**TASK STATEMENT**:
Repeat every line of the material, character for character.

-------- SUPPLIED MATERIAL

-- pv_equiv track=rewrite | github.com/entity12208/GeoPoliticalDomination | bot_playstyles.py | evaluate_continent_completion
-- ===== SOURCE A (Python) =====
-- from collections import defaultdict
--
-- def evaluate_continent_completion(gs, me_name):
--     cont_map = defaultdict(lambda: {"total":0, "owned":0})
--     for p in gs.get("pins", []):
--         cont = p.get("continent", "") or ""
--         cont_map[cont]["total"] += 1
--         if p.get("owner") == me_name:
--             cont_map[cont]["owned"] += 1
--     return cont_map
-- ===== SOURCE B (Python) =====
-- from collections import defaultdict
--
-- def evaluate_continent_completion(gs, me_name):
--     # Group pins by continent first, then count each group in one shot.
--     groups = {}
--     for p in gs.get("pins", []):
--         groups.setdefault(p.get("continent", "") or "", []).append(p)
--     result = defaultdict(lambda: {"total": 0, "owned": 0})
--     for cont, pins in groups.items():
--         result[cont] = {"total": len(pins),
--                         "owned": sum(1 for q in pins if q.get("owner") == me_name)}
--     return result
-- ===== Notes on version B (the rewrite author's own statement) =====
-- stated objective: alternative
-- what changed: Replaces the single-pass defaultdict mutation (increment total/owned per pin) with a group-then-count decomposition: one pass groups pins by normalized continent, a second pass maps each group to its total/owned counts.
import Mathlib
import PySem

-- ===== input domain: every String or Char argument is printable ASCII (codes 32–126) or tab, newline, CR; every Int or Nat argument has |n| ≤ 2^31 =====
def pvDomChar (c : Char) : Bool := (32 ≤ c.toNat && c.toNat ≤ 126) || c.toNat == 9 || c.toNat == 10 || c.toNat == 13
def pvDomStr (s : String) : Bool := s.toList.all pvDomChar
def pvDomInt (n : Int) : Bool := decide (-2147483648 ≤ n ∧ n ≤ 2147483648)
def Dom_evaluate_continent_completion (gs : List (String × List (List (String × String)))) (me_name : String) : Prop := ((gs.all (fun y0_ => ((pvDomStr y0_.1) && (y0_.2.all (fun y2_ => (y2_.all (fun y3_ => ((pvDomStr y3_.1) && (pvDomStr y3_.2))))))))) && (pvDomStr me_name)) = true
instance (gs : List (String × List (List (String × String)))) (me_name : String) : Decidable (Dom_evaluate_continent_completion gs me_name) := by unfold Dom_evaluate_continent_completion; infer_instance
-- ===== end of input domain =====

-- B groups pins by continent first, then counts each group; same return value as A's
-- per-pin defaultdict mutation (equivalence is about the return value; neither mutates its input).

-- shared helper: first-match lookup in an association list (dict.get)
def pvGet? : List (String × String) → String → Option String
  | [], _ => none
  | (k, v) :: rest, key => if k = key then some v else pvGet? rest key

-- shared helper: gs.get("pins", [])
def pvPins : List (String × List (List (String × String))) → List (List (String × String))
  | [] => []
  | (k, v) :: rest => if k = "pins" then v else pvPins rest

-- shared helper: p.get("continent", "") or ""  (identical expression in both Pythons)
def pvCont (p : List (String × String)) : String :=
  let c := (pvGet? p "continent").getD ""
  if c = "" then "" else c

-- ===== PORT A =====
-- defaultdict access: make sure key cont is present (append zero entry if missing)
def pvEnsure : List (String × List (String × Int)) → String → List (String × List (String × Int))
  | [], c => [(c, [("total", 0), ("owned", 0)])]
  | e :: rest, c => if e.1 = c then e :: rest else e :: pvEnsure rest c

def pvIncInner : List (String × Int) → String → List (String × Int)
  | [], _ => []
  | kv :: rest, f => if kv.1 = f then (kv.1, kv.2 + 1) :: rest else kv :: pvIncInner rest f

-- cont_map[cont][f] += 1  (first-match update; dict keys are unique)
def pvIncField : List (String × List (String × Int)) → String → String → List (String × List (String × Int))
  | [], _, _ => []
  | e :: rest, c, f => if e.1 = c then (e.1, pvIncInner e.2 f) :: rest else e :: pvIncField rest c f

def pvStepA (me_name : String) (m : List (String × List (String × Int))) (p : List (String × String)) :
    List (String × List (String × Int)) :=
  let cont := pvCont p
  let m1 := pvIncField (pvEnsure m cont) cont "total"
  if pvGet? p "owner" = some me_name then pvIncField (pvEnsure m1 cont) cont "owned" else m1

def evaluate_continent_completion (gs : List (String × List (List (String × String)))) (me_name : String) : List (String × List (String × Int)) :=
  (pvPins gs).foldl (pvStepA me_name) []

-- ===== PORT B =====
-- groups.setdefault(cont, []).append(p)
def pvGroupAdd : List (String × List (List (String × String))) → String → List (String × String) → List (String × List (List (String × String)))
  | [], c, p => [(c, [p])]
  | e :: rest, c, p => if e.1 = c then (e.1, e.2 ++ [p]) :: rest else e :: pvGroupAdd rest c p

def evaluate_continent_completion_alt (gs : List (String × List (List (String × String)))) (me_name : String) : List (String × List (String × Int)) :=
  let groups := (pvPins gs).foldl (fun g p => pvGroupAdd g (pvCont p) p) []
  groups.map (fun e =>
    (e.1, [("total", (e.2.length : Int)),
           ("owned", ((e.2.countP (fun q => pvGet? q "owner" == some me_name) : Nat) : Int))]))

-- ===== PRECONDITION & SPEC =====
def Spec_evaluate_continent_completion (gs : List (String × List (List (String × String)))) (me_name : String) (out : List (String × List (String × Int))) : Prop := out = evaluate_continent_completion_alt gs me_name
instance (gs : List (String × List (List (String × String)))) (me_name : String) (out : List (String × List (String × Int))) : Decidable (Spec_evaluate_continent_completion gs me_name out) := by unfold Spec_evaluate_continent_completion; infer_instance

-- ===== CLAIM (what is proved, stated in full; the proofs are below) =====
def Claim_equal_evaluate_continent_completion : Prop := ∀ (gs : List (String × List (List (String × String)))) (me_name : String), Dom_evaluate_continent_completion gs me_name → Spec_evaluate_continent_completion gs me_name (evaluate_continent_completion gs me_name)

-- ===== LEMMAS AND PROOFS =====

def pvRender (me_name : String) (g : List (String × List (List (String × String)))) :
    List (String × List (String × Int)) :=
  g.map (fun e =>
    (e.1, [("total", (e.2.length : Int)),
           ("owned", ((e.2.countP (fun q => pvGet? q "owner" == some me_name) : Nat) : Int))]))

theorem pvStepA_render (me_name : String) (p : List (String × String))
    (g : List (String × List (List (String × String)))) :
    pvStepA me_name (pvRender me_name g) p = pvRender me_name (pvGroupAdd g (pvCont p) p) := by
  by_cases hp : pvGet? p "owner" = some me_name <;>
  · induction g with
    | nil =>
        simp [pvStepA, pvRender, pvGroupAdd, pvEnsure, pvIncField, pvIncInner, hp]
    | cons e rest ih =>
        by_cases he : e.1 = pvCont p
        · simp [pvStepA, pvRender, pvEnsure, pvIncField, pvIncInner, pvGroupAdd, he, hp,
                List.countP_append]
        · simp only [pvStepA, hp] at ih
          simp [pvStepA, pvRender, pvEnsure, pvIncField, pvGroupAdd, he, hp] at ih ⊢
          exact ih

theorem pv_foldl_render (me_name : String) (pins : List (List (String × String))) :
    ∀ g : List (String × List (List (String × String))),
      pins.foldl (pvStepA me_name) (pvRender me_name g)
        = pvRender me_name (pins.foldl (fun g p => pvGroupAdd g (pvCont p) p) g) := by
  induction pins with
  | nil => intro g; simp
  | cons p rest ih =>
      intro g
      simp only [List.foldl_cons, pvStepA_render]
      exact ih _

-- ===== VERDICT (by name: the statement is the Claim_ definition above) =====
theorem evaluate_continent_completion_spec : Claim_equal_evaluate_continent_completion := by
  intro gs me_name _
  unfold Spec_evaluate_continent_completion
  unfold evaluate_continent_completion evaluate_continent_completion_alt
  have h := pv_foldl_render me_name (pvPins gs) []
  simpa [pvRender] using h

----------------

**FINISHED EXERCISE**:
-- pv_equiv track=rewrite | github.com/entity12208/GeoPoliticalDomination | bot_playstyles.py | evaluate_continent_completion
-- ===== SOURCE A (Python) =====
-- from collections import defaultdict
--
-- def evaluate_continent_completion(gs, me_name):
--     cont_map = defaultdict(lambda: {"total":0, "owned":0})
--     for p in gs.get("pins", []):
--         cont = p.get("continent", "") or ""
--         cont_map[cont]["total"] += 1
--         if p.get("owner") == me_name:
--             cont_map[cont]["owned"] += 1
--     return cont_map
-- ===== SOURCE B (Python) =====
-- from collections import defaultdict
--
-- def evaluate_continent_completion(gs, me_name):
--     # Group pins by continent first, then count each group in one shot.
--     groups = {}
--     for p in gs.get("pins", []):
--         groups.setdefault(p.get("continent", "") or "", []).append(p)
--     result = defaultdict(lambda: {"total": 0, "owned": 0})
--     for cont, pins in groups.items():
--         result[cont] = {"total": len(pins),
--                         "owned": sum(1 for q in pins if q.get("owner") == me_name)}
--     return result
-- ===== Notes on version B (the rewrite author's own statement) =====
-- stated objective: alternative
-- what changed: Replaces the single-pass defaultdict mutation (increment total/owned per pin) with a group-then-count decomposition: one pass groups pins by normalized continent, a second pass maps each group to its total/owned counts.
import Mathlib
import PySem

-- ===== input domain: every String or Char argument is printable ASCII (codes 32–126) or tab, newline, CR; every Int or Nat argument has |n| ≤ 2^31 =====
def pvDomChar (c : Char) : Bool := (32 ≤ c.toNat && c.toNat ≤ 126) || c.toNat == 9 || c.toNat == 10 || c.toNat == 13
def pvDomStr (s : String) : Bool := s.toList.all pvDomChar
def pvDomInt (n : Int) : Bool := decide (-2147483648 ≤ n ∧ n ≤ 2147483648)
def Dom_evaluate_continent_completion (gs : List (String × List (List (String × String)))) (me_name : String) : Prop := ((gs.all (fun y0_ => ((pvDomStr y0_.1) && (y0_.2.all (fun y2_ => (y2_.all (fun y3_ => ((pvDomStr y3_.1) && (pvDomStr y3_.2))))))))) && (pvDomStr me_name)) = true
instance (gs : List (String × List (List (String × String)))) (me_name : String) : Decidable (Dom_evaluate_continent_completion gs me_name) := by unfold Dom_evaluate_continent_completion; infer_instance
-- ===== end of input domain =====

-- B groups pins by continent first, then counts each group; same return value as A's
-- per-pin defaultdict mutation (equivalence is about the return value; neither mutates its input).

-- shared helper: first-match lookup in an association list (dict.get)
def pvGet? : List (String × String) → String → Option String
  | [], _ => none
  | (k, v) :: rest, key => if k = key then some v else pvGet? rest key

-- shared helper: gs.get("pins", [])
def pvPins : List (String × List (List (String × String))) → List (List (String × String))
  | [] => []
  | (k, v) :: rest => if k = "pins" then v else pvPins rest

-- shared helper: p.get("continent", "") or ""  (identical expression in both Pythons)
def pvCont (p : List (String × String)) : String :=
  let c := (pvGet? p "continent").getD ""
  if c = "" then "" else c

-- ===== PORT A =====
-- defaultdict access: make sure key cont is present (append zero entry if missing)
def pvEnsure : List (String × List (String × Int)) → String → List (String × List (String × Int))
  | [], c => [(c, [("total", 0), ("owned", 0)])]
  | e :: rest, c => if e.1 = c then e :: rest else e :: pvEnsure rest c

def pvIncInner : List (String × Int) → String → List (String × Int)
  | [], _ => []
  | kv :: rest, f => if kv.1 = f then (kv.1, kv.2 + 1) :: rest else kv :: pvIncInner rest f

-- cont_map[cont][f] += 1  (first-match update; dict keys are unique)
def pvIncField : List (String × List (String × Int)) → String → String → List (String × List (String × Int))
  | [], _, _ => []
  | e :: rest, c, f => if e.1 = c then (e.1, pvIncInner e.2 f) :: rest else e :: pvIncField rest c f

def pvStepA (me_name : String) (m : List (String × List (String × Int))) (p : List (String × String)) :
    List (String × List (String × Int)) :=
  let cont := pvCont p
  let m1 := pvIncField (pvEnsure m cont) cont "total"
  if pvGet? p "owner" = some me_name then pvIncField (pvEnsure m1 cont) cont "owned" else m1

def evaluate_continent_completion (gs : List (String × List (List (String × String)))) (me_name : String) : List (String × List (String × Int)) :=
  (pvPins gs).foldl (pvStepA me_name) []

-- ===== PORT B =====
-- groups.setdefault(cont, []).append(p)
def pvGroupAdd : List (String × List (List (String × String))) → String → List (String × String) → List (String × List (List (String × String)))
  | [], c, p => [(c, [p])]
  | e :: rest, c, p => if e.1 = c then (e.1, e.2 ++ [p]) :: rest else e :: pvGroupAdd rest c p

def evaluate_continent_completion_alt (gs : List (String × List (List (String × String)))) (me_name : String) : List (String × List (String × Int)) :=
  let groups := (pvPins gs).foldl (fun g p => pvGroupAdd g (pvCont p) p) []
  groups.map (fun e =>
    (e.1, [("total", (e.2.length : Int)),
           ("owned", ((e.2.countP (fun q => pvGet? q "owner" == some me_name) : Nat) : Int))]))

-- ===== PRECONDITION & SPEC =====
def Spec_evaluate_continent_completion (gs : List (String × List (List (String × String)))) (me_name : String) (out : List (String × List (String × Int))) : Prop := out = evaluate_continent_completion_alt gs me_name
instance (gs : List (String × List (List (String × String)))) (me_name : String) (out : List (String × List (String × Int))) : Decidable (Spec_evaluate_continent_completion gs me_name out) := by unfold Spec_evaluate_continent_completion; infer_instance

-- ===== CLAIM (what is proved, stated in full; the proofs are below) =====
def Claim_equal_evaluate_continent_completion : Prop := ∀ (gs : List (String × List (List (String × String)))) (me_name : String), Dom_evaluate_continent_completion gs me_name → Spec_evaluate_continent_completion gs me_name (evaluate_continent_completion gs me_name)

-- ===== LEMMAS AND PROOFS =====

def pvRender (me_name : String) (g : List (String × List (List (String × String)))) :
    List (String × List (String × Int)) :=
  g.map (fun e =>
    (e.1, [("total", (e.2.length : Int)),
           ("owned", ((e.2.countP (fun q => pvGet? q "owner" == some me_name) : Nat) : Int))]))

theorem pvStepA_render (me_name : String) (p : List (String × String))
    (g : List (String × List (List (String × String)))) :
    pvStepA me_name (pvRender me_name g) p = pvRender me_name (pvGroupAdd g (pvCont p) p) := by
  by_cases hp : pvGet? p "owner" = some me_name <;>
  · induction g with
    | nil =>
        simp [pvStepA, pvRender, pvGroupAdd, pvEnsure, pvIncField, pvIncInner, hp]
    | cons e rest ih =>
        by_cases he : e.1 = pvCont p
        · simp [pvStepA, pvRender, pvEnsure, pvIncField, pvIncInner, pvGroupAdd, he, hp,
                List.countP_append]
        · simp only [pvStepA, hp] at ih
          simp [pvStepA, pvRender, pvEnsure, pvIncField, pvGroupAdd, he, hp] at ih ⊢
          exact ih

theorem pv_foldl_render (me_name : String) (pins : List (List (String × String))) :
    ∀ g : List (String × List (List (String × String))),
      pins.foldl (pvStepA me_name) (pvRender me_name g)
        = pvRender me_name (pins.foldl (fun g p => pvGroupAdd g (pvCont p) p) g) := by
  induction pins with
  | nil => intro g; simp
  | cons p rest ih =>
      intro g
      simp only [List.foldl_cons, pvStepA_render]
      exact ih _

-- ===== VERDICT (by name: the statement is the Claim_ definition above) =====
theorem evaluate_continent_completion_spec : Claim_equal_evaluate_continent_completion := by
  intro gs me_name _
  unfold Spec_evaluate_continent_completion
  unfold evaluate_continent_completion evaluate_continent_completion_alt
  have h := pv_foldl_render me_name (pvPins gs) []
  simpa [pvRender] using h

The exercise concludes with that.